-- pv_equiv track=rewrite | github.com/Preet-Shah04/Chatbot-Voice-assist- | main.py | last_sender
-- ===== SOURCE A (Python) =====
-- def last_sender(chat, your_name):
--     lines = chat.strip().splitlines()
--     for line in reversed(lines):
--         if "] " in line and ": " in line:
--             try:
--                 sender_line = line.split("] ", 1)[1]
--                 sender = sender_line.split(": ", 1)[0].strip()
--                 return sender
--             except:
--                 continue
--     return None
-- ===== SOURCE B (Python) =====
-- def last_sender(chat, your_name):
--     result = None
--     for line in chat.strip().splitlines():
--         if "] " in line and ": " in line:
--             result = line.split("] ", 1)[1].split(": ", 1)[0].strip()
--     return result
-- ===== Notes on version B (the rewrite author's own statement) =====
-- stated objective: simpler
-- what changed: Replaces the reversed early-return scan with try/except by a single forward pass that overwrites an accumulator on every matching line and returns it after the loop (the dead exception handler is dropped).
import Mathlib
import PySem

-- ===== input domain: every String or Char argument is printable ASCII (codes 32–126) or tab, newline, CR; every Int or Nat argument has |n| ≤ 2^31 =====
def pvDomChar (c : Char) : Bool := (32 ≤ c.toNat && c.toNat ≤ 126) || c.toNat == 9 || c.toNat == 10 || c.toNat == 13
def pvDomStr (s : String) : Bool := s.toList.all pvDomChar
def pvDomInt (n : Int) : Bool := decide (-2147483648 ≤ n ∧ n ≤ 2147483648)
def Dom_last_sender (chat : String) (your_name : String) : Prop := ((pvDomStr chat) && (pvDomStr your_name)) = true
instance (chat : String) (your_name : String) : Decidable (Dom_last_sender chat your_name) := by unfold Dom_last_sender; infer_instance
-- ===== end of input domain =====

-- B replaces A's reversed early-return scan (with its dead try/except) by one forward
-- pass that overwrites an accumulator on every matching line; objective: simpler.

-- ===== PORT A =====
-- the for-loop over reversed(lines): first matching line returns; an IndexError
-- (pyGet? = none) is the except branch and continues
def lsLoopA : List String → Option String
  | [] => none
  | line :: rest =>
    if PySem.Str.isIn "] " line && PySem.Str.isIn ": " line then
      match (PySem.Str.splitMax? line "] " 1).bind (fun ps => PySem.List.pyGet? ps 1) with
      | none => lsLoopA rest
      | some sender_line =>
        match (PySem.Str.splitMax? sender_line ": " 1).bind (fun qs => PySem.List.pyGet? qs 0) with
        | none => lsLoopA rest
        | some s => some (PySem.Str.strip s)
    else lsLoopA rest

def last_sender (chat : String) (_your_name : String) : Option String :=
  lsLoopA (PySem.Str.splitlines (PySem.Str.strip chat)).reverse

-- ===== PORT B =====
-- line.split("] ", 1)[1].split(": ", 1)[0].strip(); pyGet? = none is an unreachable
-- IndexError under the guard, on which the accumulator is kept
def extractSender (line : String) : Option String :=
  (PySem.Str.splitMax? line "] " 1).bind fun ps =>
  (PySem.List.pyGet? ps 1).bind fun sender_line =>
  (PySem.Str.splitMax? sender_line ": " 1).bind fun qs =>
  (PySem.List.pyGet? qs 0).map fun s => PySem.Str.strip s

def last_sender_alt (chat : String) (_your_name : String) : Option String :=
  (PySem.Str.splitlines (PySem.Str.strip chat)).foldl
    (fun result line =>
      if PySem.Str.isIn "] " line && PySem.Str.isIn ": " line then
        match extractSender line with
        | some s => some s
        | none => result
      else result)
    none

-- ===== PRECONDITION & SPEC =====
def Spec_last_sender (chat : String) (your_name : String) (out : Option String) : Prop := out = last_sender_alt chat your_name
instance (chat : String) (your_name : String) (out : Option String) : Decidable (Spec_last_sender chat your_name out) := by unfold Spec_last_sender; infer_instance

-- ===== CLAIM (what is proved, stated in full; the proofs are below) =====
def Claim_equal_last_sender : Prop := ∀ (chat : String) (your_name : String), Dom_last_sender chat your_name → Spec_last_sender chat your_name (last_sender chat your_name)

-- ===== LEMMAS AND PROOFS =====

-- B's step, named for the proof
def stepB (result : Option String) (line : String) : Option String :=
  if PySem.Str.isIn "] " line && PySem.Str.isIn ": " line then
    match extractSender line with
    | some s => some s
    | none => result
  else result

lemma lsLoopA_cons (line : String) (rest : List String) :
    lsLoopA (line :: rest) = stepB (lsLoopA rest) line := by
  simp only [lsLoopA, stepB, extractSender]
  cases h1 : (PySem.Str.splitMax? line "] " 1) with
  | none => simp
  | some ps =>
    cases h2 : PySem.List.pyGet? ps 1 with
    | none => simp [h2]
    | some sl =>
      cases h3 : PySem.Str.splitMax? sl ": " 1 with
      | none => simp [h2, h3]
      | some qs =>
        cases h4 : PySem.List.pyGet? qs 0 with
        | none => simp [h2, h3, h4]
        | some s => simp [h2, h3, h4]

lemma stepB_match (o init : Option String) (x : String) :
    stepB (match o with | some s => some s | none => init) x
      = match stepB o x with | some s => some s | none => init := by
  cases o <;> simp only [stepB] <;> split <;>
    first
      | rfl
      | (cases extractSender x <;> rfl)

lemma foldl_eq_loopA (l : List String) (init : Option String) :
    l.foldl stepB init =
      match lsLoopA l.reverse with
      | some s => some s
      | none => init := by
  induction l using List.reverseRecOn generalizing init with
  | nil => simp [lsLoopA]
  | append_singleton l' x ih =>
    rw [List.foldl_append, List.reverse_append, List.reverse_singleton, List.singleton_append,
      List.foldl_cons, List.foldl_nil, lsLoopA_cons, ih, stepB_match]

-- ===== VERDICT (by name: the statement is the Claim_ definition above) =====
theorem last_sender_spec : Claim_equal_last_sender := by
  intro chat your_name _
  unfold Spec_last_sender last_sender last_sender_alt
  rw [show (fun (result : Option String) line => if PySem.Str.isIn "] " line && PySem.Str.isIn ": " line then (match extractSender line with | some s => some s | none => result) else result) = stepB from rfl]
  rw [foldl_eq_loopA]
  cases lsLoopA (PySem.Str.splitlines (PySem.Str.strip chat)).reverse <;> rfl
============
* [What is being asked] Return exactly, and only, the lines above starting at the line that contains "-- B replaces" and ending at the line that contains "(fun result line =>".

* [Answer to this exercise]
-- B replaces A's reversed early-return scan (with its dead try/except) by one forward
-- pass that overwrites an accumulator on every matching line; objective: simpler.

-- ===== PORT A =====
-- the for-loop over reversed(lines): first matching line returns; an IndexError
-- (pyGet? = none) is the except branch and continues
def lsLoopA : List String → Option String
  | [] => none
  | line :: rest =>
    if PySem.Str.isIn "] " line && PySem.Str.isIn ": " line then
      match (PySem.Str.splitMax? line "] " 1).bind (fun ps => PySem.List.pyGet? ps 1) with
      | none => lsLoopA rest
      | some sender_line =>
        match (PySem.Str.splitMax? sender_line ": " 1).bind (fun qs => PySem.List.pyGet? qs 0) with
        | none => lsLoopA rest
        | some s => some (PySem.Str.strip s)
    else lsLoopA rest

def last_sender (chat : String) (_your_name : String) : Option String :=
  lsLoopA (PySem.Str.splitlines (PySem.Str.strip chat)).reverse

-- ===== PORT B =====
-- line.split("] ", 1)[1].split(": ", 1)[0].strip(); pyGet? = none is an unreachable
-- IndexError under the guard, on which the accumulator is kept
def extractSender (line : String) : Option String :=
  (PySem.Str.splitMax? line "] " 1).bind fun ps =>
  (PySem.List.pyGet? ps 1).bind fun sender_line =>
  (PySem.Str.splitMax? sender_line ": " 1).bind fun qs =>
  (PySem.List.pyGet? qs 0).map fun s => PySem.Str.strip s

def last_sender_alt (chat : String) (_your_name : String) : Option String :=
  (PySem.Str.splitlines (PySem.Str.strip chat)).foldl
    (fun result line =>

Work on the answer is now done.